■ Task item ■
Use the entries below and reproduce exactly the lines from the one containing "prefix = stack.pop()" down to the one containing "def Dom_partition_nr_into_given_set_of_nrs (nr", both of them included.

------------------------------------------------------------------------

-- pv_equiv track=rewrite | github.com/btrif/Python_dev_repo | Project EULER/pb169 number can be expressed as a sum of powers of 2.py | partition_nr_into_given_set_of_nrs
-- ===== SOURCE A (Python) =====
-- def partition_nr_into_given_set_of_nrs(nr, S,  lim=10 ):
--     nrs = sorted(S, reverse=True)
--     def inner(n, i, lim ):
--         if lim >= 0 :
--             if n == 0:
--                 yield []
--             for k in range(i, len(nrs)):
--                 if nrs[k] <= n:
--                     for rest in inner(n - nrs[k], k , lim-1 ):
--
--                         yield [nrs[k]] + rest
--     return list(inner(nr, 0, lim))
-- ===== SOURCE B (Python) =====
-- def partition_nr_into_given_set_of_nrs(nr, S, lim=10):
--     # Iterative DFS with an explicit stack of (remaining, start_index, budget, prefix)
--     # states instead of A's recursive generator; same output list, same order.
--     nrs = sorted(S, reverse=True)
--     out = []
--     stack = [(nr, 0, lim, [])]
--     while stack:
--         n, i, budget, prefix = stack.pop()
--         if budget < 0:
--             continue
--         if n == 0:
--             out.append(prefix)
--         for k in range(len(nrs) - 1, i - 1, -1):
--             if nrs[k] <= n:
--                 stack.append((n - nrs[k], k, budget - 1, prefix + [nrs[k]]))
--     return out
-- ===== Notes on version B (the rewrite author's own statement) =====
-- stated objective: alternative
-- what changed: A's recursive generator is replaced by an iterative depth-first search over an explicit stack of (remaining, start_index, budget, prefix) states, pushing children in reverse index order so the output list and its order are identical.
-- outside the precondition, e.g. on partition_nr_into_given_set_of_nrs(1000000, [1], 950): A returns [], B returns []; on partition_nr_into_given_set_of_nrs(5, [-2], 950): A returns [], B returns []
import Mathlib
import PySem

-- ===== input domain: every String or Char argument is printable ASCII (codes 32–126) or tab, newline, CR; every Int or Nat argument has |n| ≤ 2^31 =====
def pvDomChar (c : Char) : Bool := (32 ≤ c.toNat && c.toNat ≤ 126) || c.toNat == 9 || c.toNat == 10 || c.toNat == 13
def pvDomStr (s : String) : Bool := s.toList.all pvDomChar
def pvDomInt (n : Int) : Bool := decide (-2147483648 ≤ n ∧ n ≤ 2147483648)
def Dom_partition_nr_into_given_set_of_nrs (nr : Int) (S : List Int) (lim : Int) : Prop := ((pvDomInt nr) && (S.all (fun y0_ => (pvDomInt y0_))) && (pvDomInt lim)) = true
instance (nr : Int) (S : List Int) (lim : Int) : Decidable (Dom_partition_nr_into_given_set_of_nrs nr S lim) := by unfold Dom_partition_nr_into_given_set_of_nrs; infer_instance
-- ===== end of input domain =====

-- B replaces A's recursive generator by an iterative DFS over an explicit stack of
-- (remaining, start_index, budget, pref) states (objective: alternative decomposition,
-- same output list in the same order).

-- ===== PORT A =====
-- A's inner generator, yielding the partition list in generator order.
-- k always lies in [i, len nrs) here, so nrs[k] is ported as pyGetD with a dummy default.
def pvInnerA (nrs : List Int) (n : Int) (i : Int) (lim : Int) : List (List Int) :=
  if h : 0 ≤ lim then
    (if n = 0 then [[]] else []) ++
    (PySem.List.pyRange i (nrs.length : Int) 1).flatMap (fun k =>
      let v := PySem.List.pyGetD nrs k 0
      if v ≤ n then (pvInnerA nrs (n - v) k (lim - 1)).map (fun rest => v :: rest) else [])
  else []
termination_by (lim + 1).toNat
decreasing_by omega

def partition_nr_into_given_set_of_nrs (nr : Int) (S : List Int) (lim : Int) : List (List Int) :=
  let nrs := PySem.List.sorted S (fun x => x) true
  pvInnerA nrs nr 0 lim

-- ===== PORT B =====
-- B's while loop: pop a state, emit its pref when remaining == 0, push children in
-- decreasing k so they are popped in increasing k.  fuel is a totality guard only;
-- the top-level call supplies enough fuel for the loop to drain the stack.
def pvLoopB (nrs : List Int) (fuel : Nat) (stack : List (Int × Int × Int × List Int))
    (out : List (List Int)) : List (List Int) :=
  match fuel, stack with
  | _, [] => out
  | 0, _ => out
  | fuel + 1, (n, i, budget, pref) :: rest =>
    if budget < 0 then pvLoopB nrs fuel rest out
    else
      let out' := if n = 0 then out ++ [pref] else out
      let stack' := (PySem.List.pyRange ((nrs.length : Int) - 1) (i - 1) (-1)).foldl
        (fun st k =>
          let v := PySem.List.pyGetD nrs k 0
          if v ≤ n then (n - v, k, budget - 1, pref ++ [v]) :: st else st) rest
      pvLoopB nrs fuel stack' out'

def partition_nr_into_given_set_of_nrs_alt (nr : Int) (S : List Int) (lim : Int) : List (List Int) :=
  let nrs := PySem.List.sorted S (fun x => x) true
  pvLoopB nrs ((nrs.length + 1) ^ (lim + 1).toNat) [(nr, 0, lim, [])] []

-- ===== PRECONDITION & SPEC =====
-- Pre_ excludes exactly the inputs on which Python A can hit CPython's recursion limit
-- (RecursionError): a deep search needs lim > 900 AND some element ≤ nr (so recursion
-- starts at all) AND either a nonpositive element ≤ nr (an unboundedly repeatable step)
-- or a positive minimum small enough that nr/min exceeds 900.  The 900 threshold is
-- conservative, so a narrow band of depth-900..1000 searches on which A still returns
-- (e.g. the cites in claim.json) is also excluded.
def Pre_partition_nr_into_given_set_of_nrs (nr : Int) (S : List Int) (lim : Int) : Prop :=
  lim ≤ 900 ∨ (∀ x ∈ S, nr < x) ∨ (∀ x ∈ S, 0 < x ∧ nr ≤ 900 * x)
instance (nr : Int) (S : List Int) (lim : Int) : Decidable (Pre_partition_nr_into_given_set_of_nrs nr S lim) := by unfold Pre_partition_nr_into_given_set_of_nrs; infer_instance
def pvWitness_partition_nr_into_given_set_of_nrs : Int × List Int × Int := (6, [1, 2, 3], 3)

def Spec_partition_nr_into_given_set_of_nrs (nr : Int) (S : List Int) (lim : Int) (out : List (List Int)) : Prop := out = partition_nr_into_given_set_of_nrs_alt nr S lim
instance (nr : Int) (S : List Int) (lim : Int) (out : List (List Int)) : Decidable (Spec_partition_nr_into_given_set_of_nrs nr S lim out) := by unfold Spec_partition_nr_into_given_set_of_nrs; infer_instance

-- ===== CLAIM (what is proved, stated in full; the proofs are below) =====
def Claim_equal_partition_nr_into_given_set_of_nrs : Prop := ∀ (nr : Int) (S : List Int) (lim : Int), Dom_partition_nr_into_given_set_of_nrs nr S lim → Pre_partition_nr_into_given_set_of_nrs nr S lim → Spec_partition_nr_into_given_set_of_nrs nr S lim (partition_nr_into_given_set_of_nrs nr S lim)

-- ===== LEMMAS AND PROOFS =====

-- What B's loop owes for one stack state: A's results under that state, pref-prepended.
def pvResultsOf (nrs : List Int) (st : Int × Int × Int × List Int) : List (List Int) :=
  (pvInnerA nrs st.1 st.2.1 st.2.2.1).map (st.2.2.2 ++ ·)

-- Fuel weight of a state / a stack.
def pvWt (c : Nat) (st : Int × Int × Int × List Int) : Nat := c ^ (st.2.2.1 + 1).toNat
def pvWts (c : Nat) (stack : List (Int × Int × Int × List Int)) : Nat :=
  (stack.map (pvWt c)).sum

theorem pvInnerA_neg (nrs : List Int) (n i lim : Int) (h : lim < 0) :
    pvInnerA nrs n i lim = [] := by
  rw [pvInnerA]; simp [h]

theorem pvFoldl_reverse_cons {α β : Type} (P : α → Prop) [DecidablePred P] (c : α → β)
    (l : List α) (acc : List β) :
    l.reverse.foldl (fun st k => if P k then c k :: st else st) acc
      = (l.filterMap (fun k => if P k then some (c k) else none)) ++ acc := by
  induction l generalizing acc with
  | nil => simp
  | cons a l ih =>
    simp only [List.reverse_cons, List.foldl_append, List.foldl_cons, List.foldl_nil,
      List.filterMap_cons, ih]
    split_ifs <;> simp

theorem pvFlatMap_filterMap {α β γ : Type} (g : α → Option β) (f : β → List γ) (l : List α) :
    (l.filterMap g).flatMap f = l.flatMap (fun a => (g a).elim [] f) := by
  induction l with
  | nil => simp
  | cons a l ih =>
    simp only [List.filterMap_cons, List.flatMap_cons]
    cases g a <;> simp [ih]

theorem pvLoopB_eq (nrs : List Int) (fuel : Nat) :
    ∀ (stack : List (Int × Int × Int × List Int)) (out : List (List Int)),
      (∀ st ∈ stack, 0 ≤ st.2.1) →
      pvWts (nrs.length + 1) stack ≤ fuel →
      pvLoopB nrs fuel stack out = out ++ stack.flatMap (pvResultsOf nrs) := by
  induction fuel with
  | zero =>
    intro stack out _ hw
    match stack with
    | [] => simp [pvLoopB]
    | st :: rest =>
      exfalso
      have h1 : 1 ≤ pvWt (nrs.length + 1) st := Nat.one_le_pow _ _ (by omega)
      simp [pvWts] at hw; omega
  | succ fuel ih =>
    intro stack out hi hw
    match stack with
    | [] => simp [pvLoopB]
    | (n, i, budget, pref) :: rest =>
      have hi0 : 0 ≤ i := hi _ (by exact List.mem_cons_self ..)
      have hirest : ∀ st ∈ rest, 0 ≤ st.2.1 := fun st hst => hi st (by simp [hst])
      by_cases hb : budget < 0
      · rw [pvLoopB]
        simp only [hb, if_true]
        rw [ih rest out hirest ?_]
        · simp [pvResultsOf, pvInnerA_neg nrs n i budget hb]
        · have h1 : 1 ≤ pvWt (nrs.length + 1) (n, i, budget, pref) :=
            Nat.one_le_pow _ _ (by omega)
          simp [pvWts] at hw ⊢; omega
      · push_neg at hb
        rw [pvLoopB]
        simp only [if_neg (by omega : ¬ budget < 0)]
        have hrange : PySem.List.pyRange (((nrs.length : Int)) - 1) (i - 1) (-1)
            = (PySem.List.pyRange i ((nrs.length : Int)) 1).reverse := by
          rw [PySem.List.pyRange_neg_one_eq_reverse]
          norm_num
        set P : Int → Prop := fun k => PySem.List.pyGetD nrs k 0 ≤ n with hP
        set ch : Int → Int × Int × Int × List Int :=
          fun k => (n - PySem.List.pyGetD nrs k 0, k, budget - 1,
                    pref ++ [PySem.List.pyGetD nrs k 0]) with hch
        have hfold :
            (PySem.List.pyRange (((nrs.length : Int)) - 1) (i - 1) (-1)).foldl
              (fun st k =>
                let v := PySem.List.pyGetD nrs k 0
                if v ≤ n then (n - v, k, budget - 1, pref ++ [v]) :: st else st) rest
            = ((PySem.List.pyRange i ((nrs.length : Int)) 1).filterMap
                (fun k => if P k then some (ch k) else none)) ++ rest := by
          rw [hrange]
          exact pvFoldl_reverse_cons P ch (PySem.List.pyRange i ((nrs.length : Int)) 1) rest
        rw [hfold]
        set childList := (PySem.List.pyRange i ((nrs.length : Int)) 1).filterMap
          (fun k => if P k then some (ch k) else none) with hcl
        -- the invariant holds for the new stack
        have hi' : ∀ st ∈ childList ++ rest, 0 ≤ st.2.1 := by
          intro st hst
          rcases List.mem_append.1 hst with hst | hst
          · rcases List.mem_filterMap.1 hst with ⟨k, hk, hsome⟩
            have hk' := (PySem.List.mem_pyRange_one).1 hk
            split_ifs at hsome with hPk
            cases hsome; simp only [ch]; omega
          · exact hirest st hst
        -- fuel suffices for the new stack
        have hwts : pvWts (nrs.length + 1) (childList ++ rest) ≤ fuel := by
          have hlen : childList.length ≤ nrs.length := by
            have h1 : childList.length ≤ (PySem.List.pyRange i ((nrs.length : Int)) 1).length :=
              List.length_filterMap_le _ _
            have h2 : (PySem.List.pyRange i ((nrs.length : Int)) 1).length = (((nrs.length : Int)) - i).toNat :=
              PySem.List.length_pyRange_one i ((nrs.length : Int))
            omega
          have hchwt : ∀ st ∈ childList, pvWt (nrs.length + 1) st
              = (nrs.length + 1) ^ budget.toNat := by
            intro st hst
            rcases List.mem_filterMap.1 hst with ⟨k, _, hsome⟩
            split_ifs at hsome with hPk
            cases hsome
            have hbn : (budget - 1 + 1).toNat = budget.toNat := by omega
            simp only [pvWt, ch]
            rw [hbn]
          have hsum : pvWts (nrs.length + 1) childList
              = childList.length * (nrs.length + 1) ^ budget.toNat := by
            simp only [pvWts]
            rw [List.map_congr_left hchwt]
            simp [List.sum_replicate, List.map_const']
          have hsplit : pvWts (nrs.length + 1) (childList ++ rest)
              = pvWts (nrs.length + 1) childList + pvWts (nrs.length + 1) rest := by
            simp [pvWts]
          have hwhead : pvWt (nrs.length + 1) (n, i, budget, pref)
              = (nrs.length + 1) * (nrs.length + 1) ^ budget.toNat := by
            simp only [pvWt]
            have : (budget + 1).toNat = budget.toNat + 1 := by omega
            rw [this, pow_succ]; ring
          have hw' : pvWt (nrs.length + 1) (n, i, budget, pref)
              + pvWts (nrs.length + 1) rest ≤ fuel + 1 := by
            simpa [pvWts] using hw
          have hpow1 : 1 ≤ (nrs.length + 1) ^ budget.toNat :=
            Nat.one_le_pow _ _ (by omega)
          nlinarith [hsplit, hsum, hwhead, hw', hpow1,
            Nat.mul_le_mul_right ((nrs.length + 1) ^ budget.toNat) hlen]
        rw [ih _ _ hi' hwts]
        -- now the pure list algebra: out' ++ results(children) ++ results(rest)
        have hchildren : childList.flatMap (pvResultsOf nrs)
            = ((PySem.List.pyRange i ((nrs.length : Int)) 1).flatMap (fun k =>
                let v := PySem.List.pyGetD nrs k 0
                if v ≤ n then (pvInnerA nrs (n - v) k (budget - 1)).map
                  (fun rest => v :: rest) else [])).map (pref ++ ·) := by
          rw [hcl, pvFlatMap_filterMap, List.map_flatMap]
          congr 1
          funext k
          by_cases hPk : P k
          · have hle : PySem.List.pyGetD nrs k 0 ≤ n := hPk
            simp only [if_pos hPk, Option.elim, pvResultsOf, ch, if_pos hle]
            simp [List.map_map, Function.comp_def, List.append_assoc]
          · rw [if_neg hPk]
            have hnle : ¬ PySem.List.pyGetD nrs k 0 ≤ n := hPk
            simp [hnle]
        have hhead : pvResultsOf nrs (n, i, budget, pref)
            = (if n = 0 then [pref] else [])
              ++ ((PySem.List.pyRange i ((nrs.length : Int)) 1).flatMap (fun k =>
                    let v := PySem.List.pyGetD nrs k 0
                    if v ≤ n then (pvInnerA nrs (n - v) k (budget - 1)).map
                      (fun rest => v :: rest) else [])).map (pref ++ ·) := by
          simp only [pvResultsOf]
          rw [pvInnerA]
          simp only [dif_pos hb, List.map_append]
          by_cases hn : n = 0 <;> simp [hn]
        simp only [List.flatMap_append, List.flatMap_cons, hchildren, hhead]
        by_cases hn : n = 0 <;> simp [hn, List.append_assoc]

theorem pvAlt_eq (nr : Int) (S : List Int) (lim : Int) :
    partition_nr_into_given_set_of_nrs_alt nr S lim
      = partition_nr_into_given_set_of_nrs nr S lim := by
  unfold partition_nr_into_given_set_of_nrs_alt partition_nr_into_given_set_of_nrs
  set nrs := PySem.List.sorted S (fun x => x) true
  rw [pvLoopB_eq nrs _ [(nr, 0, lim, [])] []
      (by intro st hst; simp at hst; subst hst; simp)
      (by simp [pvWts, pvWt])]
  simp [pvResultsOf]

-- ===== VERDICT (by name: the statement is the Claim_ definition above) =====
theorem partition_nr_into_given_set_of_nrs_spec : Claim_equal_partition_nr_into_given_set_of_nrs := by
  intro nr S lim _ _
  unfold Spec_partition_nr_into_given_set_of_nrs
  exact (pvAlt_eq nr S lim).symm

------------------------------------------------------------------------

■ Expected answer ■
--         n, i, budget, prefix = stack.pop()
--         if budget < 0:
--             continue
--         if n == 0:
--             out.append(prefix)
--         for k in range(len(nrs) - 1, i - 1, -1):
--             if nrs[k] <= n:
--                 stack.append((n - nrs[k], k, budget - 1, prefix + [nrs[k]]))
--     return out
-- ===== Notes on version B (the rewrite author's own statement) =====
-- stated objective: alternative
-- what changed: A's recursive generator is replaced by an iterative depth-first search over an explicit stack of (remaining, start_index, budget, prefix) states, pushing children in reverse index order so the output list and its order are identical.
-- outside the precondition, e.g. on partition_nr_into_given_set_of_nrs(1000000, [1], 950): A returns [], B returns []; on partition_nr_into_given_set_of_nrs(5, [-2], 950): A returns [], B returns []
import Mathlib
import PySem

-- ===== input domain: every String or Char argument is printable ASCII (codes 32–126) or tab, newline, CR; every Int or Nat argument has |n| ≤ 2^31 =====
def pvDomChar (c : Char) : Bool := (32 ≤ c.toNat && c.toNat ≤ 126) || c.toNat == 9 || c.toNat == 10 || c.toNat == 13
def pvDomStr (s : String) : Bool := s.toList.all pvDomChar
def pvDomInt (n : Int) : Bool := decide (-2147483648 ≤ n ∧ n ≤ 2147483648)
def Dom_partition_nr_into_given_set_of_nrs (nr : Int) (S : List Int) (lim : Int) : Prop := ((pvDomInt nr) && (S.all (fun y0_ => (pvDomInt y0_))) && (pvDomInt lim)) = true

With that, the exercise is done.